- **Dataset entries**:
-- pv_equiv track=rewrite | github.com/iffiX/kb_encoder | encoder/dataset/glue.py | find_part
-- ===== SOURCE A (Python) =====
-- from typing import List
--
-- def find_part(part_lengths: List[int], part_names: List[str], index: int):
--     for part_index, part_length in enumerate(part_lengths):
--         if 0 <= index < part_length:
--             return part_names[part_index], index
--         index -= part_length
--     raise ValueError(
--         f"Index {index} is out of range of parts with lengths {part_lengths}"
--     )
-- ===== SOURCE B (Python) =====
-- from itertools import accumulate
-- from typing import List
--
--
-- def find_part(part_lengths: List[int], part_names: List[str], index: int):
--     # Absolute boundaries: part k covers the half-open interval [bounds[k], bounds[k+1]).
--     bounds = list(accumulate(part_lengths, initial=0))
--     hits = [k for k in range(len(part_lengths)) if bounds[k] <= index < bounds[k + 1]]
--     if hits:
--         k = hits[0]
--         return part_names[k], index - bounds[k]
--     raise ValueError(
--         f"Index {index} is out of range of parts with lengths {part_lengths}"
--     )
-- ===== Notes on version B (the rewrite author's own statement) =====
-- stated objective: alternative
-- what changed: B precomputes the absolute part boundaries with accumulate and returns the first bucket whose half-open interval contains the raw index, instead of A's scan that destructively subtracts each length from the index; inputs where A raises (no part contains the index, or the matched part has no name) are outside Pre_.
import Mathlib
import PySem

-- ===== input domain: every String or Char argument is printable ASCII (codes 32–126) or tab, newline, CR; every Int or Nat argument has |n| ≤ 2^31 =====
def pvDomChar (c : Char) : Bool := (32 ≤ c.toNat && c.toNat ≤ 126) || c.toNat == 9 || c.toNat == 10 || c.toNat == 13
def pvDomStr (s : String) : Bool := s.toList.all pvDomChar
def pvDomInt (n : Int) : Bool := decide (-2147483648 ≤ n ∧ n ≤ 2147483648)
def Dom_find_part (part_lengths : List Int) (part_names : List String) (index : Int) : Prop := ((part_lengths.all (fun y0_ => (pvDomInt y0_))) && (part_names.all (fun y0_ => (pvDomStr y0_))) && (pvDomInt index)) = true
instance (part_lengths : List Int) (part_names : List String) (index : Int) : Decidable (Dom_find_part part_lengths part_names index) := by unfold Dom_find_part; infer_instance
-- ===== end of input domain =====

-- B builds the absolute part boundaries once (accumulate) and returns the first bucket whose
-- half-open interval contains the raw index (alternative decomposition, same answers on Pre_).

-- ===== PORT A =====
-- the for-loop over enumerate(part_lengths); none = the IndexError/ValueError (raising) paths
def findPartLoop (pn : List String) : List Int → Nat → Int → Option (String × Int)
  | [], _, _ => none
  | l :: ls, i, idx =>
    if 0 ≤ idx ∧ idx < l then (PySem.List.pyGet? pn (i : Int)).map (fun nm => (nm, idx))
    else findPartLoop pn ls (i + 1) (idx - l)

def find_part (part_lengths : List Int) (part_names : List String) (index : Int) : String × Int :=
  (findPartLoop part_names part_lengths 0 index).getD ("", 0)

-- ===== PORT B =====
-- accumulate(part_lengths) after an initial value a: running sums
def scanFrom (a : Int) : List Int → List Int
  | [] => []
  | l :: ls => (a + l) :: scanFrom (a + l) ls

-- bounds = list(accumulate(part_lengths, initial=0))
def buildPrefix (part_lengths : List Int) : List Int :=
  0 :: scanFrom 0 part_lengths

-- hits = [k for k in range(len(part_lengths)) if bounds[k] <= index < bounds[k+1]]
def hitList (part_lengths : List Int) (index : Int) : List Nat :=
  (List.range part_lengths.length).filter (fun k =>
    decide (PySem.List.pyGetD (buildPrefix part_lengths) ((k : Nat) : Int) 0 ≤ index) &&
    decide (index < PySem.List.pyGetD (buildPrefix part_lengths) (((k : Nat) : Int) + 1) 0))

def find_part_alt (part_lengths : List Int) (part_names : List String) (index : Int) : String × Int :=
  match (hitList part_lengths index).head? with
  | none => ("", 0)   -- the raising (ValueError) path
  | some k => ((PySem.List.pyGet? part_names ((k : Nat) : Int)).getD "",
               index - PySem.List.pyGetD (buildPrefix part_lengths) ((k : Nat) : Int) 0)

-- ===== PRECONDITION & SPEC =====
-- Exactly the inputs on which A returns: some part k contains the global index (A raises ValueError when
-- none does) and the matched part has a name (A raises IndexError otherwise) — the first hit k0 satisfies
-- k0 ≤ k, so asking any hit to have a name is equivalent.
def Pre_find_part (part_lengths : List Int) (part_names : List String) (index : Int) : Prop :=
  ∃ k ∈ List.range part_lengths.length,
    ((part_lengths.take k).sum ≤ index ∧ index < (part_lengths.take (k + 1)).sum) ∧ k < part_names.length
instance (part_lengths : List Int) (part_names : List String) (index : Int) : Decidable (Pre_find_part part_lengths part_names index) := by unfold Pre_find_part; infer_instance
def pvWitness_find_part : List Int × List String × Int := ([2, 0, 3], ["a", "b", "c"], 3)

def Spec_find_part (part_lengths : List Int) (part_names : List String) (index : Int) (out : String × Int) : Prop := out = find_part_alt part_lengths part_names index
instance (part_lengths : List Int) (part_names : List String) (index : Int) (out : String × Int) : Decidable (Spec_find_part part_lengths part_names index out) := by unfold Spec_find_part; infer_instance

-- ===== CLAIM (what is proved, stated in full; the proofs are below) =====
def Claim_equal_find_part : Prop := ∀ (part_lengths : List Int) (part_names : List String) (index : Int), Dom_find_part part_lengths part_names index → Pre_find_part part_lengths part_names index → Spec_find_part part_lengths part_names index (find_part part_lengths part_names index)

-- ===== LEMMAS AND PROOFS =====

theorem scanFrom_shift (pl : List Int) : ∀ (a b : Int), scanFrom (a + b) pl = (scanFrom b pl).map (a + ·) := by
  induction pl with
  | nil => intro a b; rfl
  | cons l ls ih =>
    intro a b
    simp only [scanFrom, List.map_cons]
    rw [show a + b + l = a + (b + l) by ring, ih a (b + l)]

theorem getD_map_add (s : List Int) (l : Int) (k : Nat) (hk : k < s.length) :
    (s.map (l + ·)).getD k 0 = l + s.getD k 0 := by
  rw [List.getD_eq_getElem _ _ (by simpa using hk), List.getD_eq_getElem _ _ hk]
  simp

theorem scanFrom_cons_map (l : Int) (ls : List Int) :
    scanFrom 0 (l :: ls) = (0 :: scanFrom 0 ls).map (l + ·) := by
  have h : scanFrom l ls = (scanFrom 0 ls).map (l + ·) := by
    simpa using scanFrom_shift ls l 0
  simp [scanFrom, h]

theorem scanFrom_length (pl : List Int) : ∀ (a : Int), (scanFrom a pl).length = pl.length := by
  induction pl with
  | nil => intro a; rfl
  | cons l ls ih => intro a; simp [scanFrom, ih]

theorem bounds_get (pl : List Int) : ∀ (k : Nat), k ≤ pl.length →
    PySem.List.pyGetD (buildPrefix pl) ((k : Nat) : Int) 0 = (pl.take k).sum := by
  induction pl with
  | nil =>
    intro k hk
    have hk0 : k = 0 := by simpa using hk
    subst hk0
    simp [buildPrefix, scanFrom]
  | cons l ls ih =>
    intro k hk
    rw [buildPrefix, PySem.List.pyGetD_natCast]
    match k with
    | 0 => simp
    | k + 1 =>
      rw [List.getD_cons_succ, scanFrom_cons_map]
      have hk' : k ≤ ls.length := by simpa using hk
      have hlen : k < (0 :: scanFrom 0 ls).length := by
        simp [scanFrom_length]; omega
      rw [getD_map_add _ _ _ hlen]
      have := ih k hk'
      rw [buildPrefix, PySem.List.pyGetD_natCast] at this
      rw [this]
      simp [List.sum_cons]

-- the Bool bucket test of the Python comprehension
theorem hit_pred_iff (pl : List Int) (idx : Int) (k : Nat) (hk : k < pl.length) :
    ((decide (PySem.List.pyGetD (buildPrefix pl) ((k : Nat) : Int) 0 ≤ idx) &&
      decide (idx < PySem.List.pyGetD (buildPrefix pl) (((k : Nat) : Int) + 1) 0)) = true) ↔
    ((pl.take k).sum ≤ idx ∧ idx < (pl.take (k + 1)).sum) := by
  rw [show (((k : Nat) : Int) + 1) = (((k + 1 : Nat)) : Int) by push_cast; ring]
  rw [bounds_get pl k (by omega), bounds_get pl (k + 1) (by omega)]
  simp

theorem hitList_cons (l : Int) (ls : List Int) (idx : Int) :
    hitList (l :: ls) idx =
      (if 0 ≤ idx ∧ idx < l then [0] else []) ++ (hitList ls (idx - l)).map (· + 1) := by
  have hcong : ∀ k ∈ List.range ls.length,
      ((fun k => decide (PySem.List.pyGetD (buildPrefix (l :: ls)) ((k : Nat) : Int) 0 ≤ idx) &&
        decide (idx < PySem.List.pyGetD (buildPrefix (l :: ls)) (((k : Nat) : Int) + 1) 0)) ∘ Nat.succ) k =
      (fun k => decide (PySem.List.pyGetD (buildPrefix ls) ((k : Nat) : Int) 0 ≤ (idx - l)) &&
        decide ((idx - l) < PySem.List.pyGetD (buildPrefix ls) (((k : Nat) : Int) + 1) 0)) k := by
    intro k hk
    have hklt : k < ls.length := List.mem_range.mp hk
    simp only [Function.comp, Nat.succ_eq_add_one]
    rw [Bool.eq_iff_iff]
    rw [hit_pred_iff (l :: ls) idx (k + 1) (by simp; omega),
        hit_pred_iff ls (idx - l) k hklt]
    simp only [List.take_succ_cons, List.sum_cons]
    omega
  unfold hitList
  rw [show (l :: ls).length = ls.length + 1 from rfl, List.range_succ_eq_map,
      List.filter_cons, List.filter_map, List.filter_congr hcong]
  have b0 : PySem.List.pyGetD (buildPrefix (l :: ls)) 0 0 = 0 := by
    simp [buildPrefix, PySem.List.pyGetD_zero_cons]
  have b1 : PySem.List.pyGetD (buildPrefix (l :: ls)) 1 0 = l := by
    simpa using bounds_get (l :: ls) 1 (by simp)
  by_cases hc : 0 ≤ idx ∧ idx < l
  · simp [b0, b1, hc]
  · simp [b0, b1, hc]

theorem main_loop (pl : List Int) : ∀ (pn : List String) (i : Nat) (idx : Int),
    findPartLoop pn pl i idx =
      (hitList pl idx).head?.bind (fun k =>
        (PySem.List.pyGet? pn (((i + k : Nat)) : Int)).map
          (fun nm => (nm, idx - PySem.List.pyGetD (buildPrefix pl) ((k : Nat) : Int) 0))) := by
  induction pl with
  | nil => intro pn i idx; rfl
  | cons l ls ih =>
    intro pn i idx
    rw [hitList_cons]
    simp only [findPartLoop]
    split_ifs with h
    · simp only [List.singleton_append, List.head?_cons, Option.bind_some]
      rw [bounds_get (l :: ls) 0 (by simp)]
      simp
    · rw [ih pn (i + 1) (idx - l)]
      simp only [List.nil_append, List.head?_map]
      cases hh : (hitList ls (idx - l)).head? with
      | none => rfl
      | some k =>
        have hkmem : k ∈ hitList ls (idx - l) := by
          rcases List.head?_eq_some_iff.mp hh with ⟨t, ht⟩
          simp [ht]
        have hklt : k < ls.length := by
          have := List.mem_filter.mp hkmem
          exact List.mem_range.mp this.1
        simp only [Option.map_some, Option.bind_some]
        rw [show (i + 1) + k = i + (k + 1) by omega]
        rw [bounds_get ls k (by omega), bounds_get (l :: ls) (k + 1) (by simp; omega)]
        simp only [List.take_succ_cons, List.sum_cons]
        rw [show idx - (l + (ls.take k).sum) = idx - l - (ls.take k).sum by ring]

theorem head_filter_le (p : Nat → Bool) (n k k0 : Nat) (hk : k ∈ (List.range n).filter p)
    (h0 : ((List.range n).filter p).head? = some k0) : k0 ≤ k := by
  have hs : ((List.range n).filter p).Pairwise (· < ·) :=
    List.Pairwise.sublist List.filter_sublist List.pairwise_lt_range
  rcases List.head?_eq_some_iff.mp h0 with ⟨t, ht⟩
  rw [ht] at hk hs
  rcases List.mem_cons.mp hk with rfl | hmem
  · omega
  · have := (List.pairwise_cons.mp hs).1 k hmem
    omega

-- ===== VERDICT (by name: the statement is the Claim_ definition above) =====
theorem find_part_spec : Claim_equal_find_part := by
  intro pl pn idx _ hpre
  obtain ⟨k, hkr, hcond, hklen⟩ := hpre
  have hklt : k < pl.length := List.mem_range.mp hkr
  have hkhit : k ∈ hitList pl idx := by
    unfold hitList
    exact List.mem_filter.mpr ⟨hkr, (hit_pred_iff pl idx k hklt).mpr hcond⟩
  cases hh : (hitList pl idx).head? with
  | none =>
    rcases List.head?_eq_none_iff.mp hh with hnil
    rw [hnil] at hkhit
    simp at hkhit
  | some k0 =>
    have hle : k0 ≤ k := head_filter_le _ _ k k0 hkhit hh
    have hk0len : k0 < pn.length := by omega
    have hget : PySem.List.pyGet? pn ((k0 : Nat) : Int) = some pn[k0] := by
      rw [PySem.List.pyGet?_natCast]
      exact List.getElem?_eq_getElem hk0len
    unfold Spec_find_part find_part find_part_alt
    rw [main_loop pl pn 0 idx, hh]
    simp only [Option.bind_some, Nat.zero_add, hget]
    rfl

- **Assignment**:
Your task is to restate, word for word, only those lines above that fall between the line holding "-- B builds" and the line holding "if 0 ≤ idx ∧ idx < l then (PySem.List.pyGet?", inclusive.

- **Expected answer**:
-- B builds the absolute part boundaries once (accumulate) and returns the first bucket whose
-- half-open interval contains the raw index (alternative decomposition, same answers on Pre_).

-- ===== PORT A =====
-- the for-loop over enumerate(part_lengths); none = the IndexError/ValueError (raising) paths
def findPartLoop (pn : List String) : List Int → Nat → Int → Option (String × Int)
  | [], _, _ => none
  | l :: ls, i, idx =>
    if 0 ≤ idx ∧ idx < l then (PySem.List.pyGet? pn (i : Int)).map (fun nm => (nm, idx))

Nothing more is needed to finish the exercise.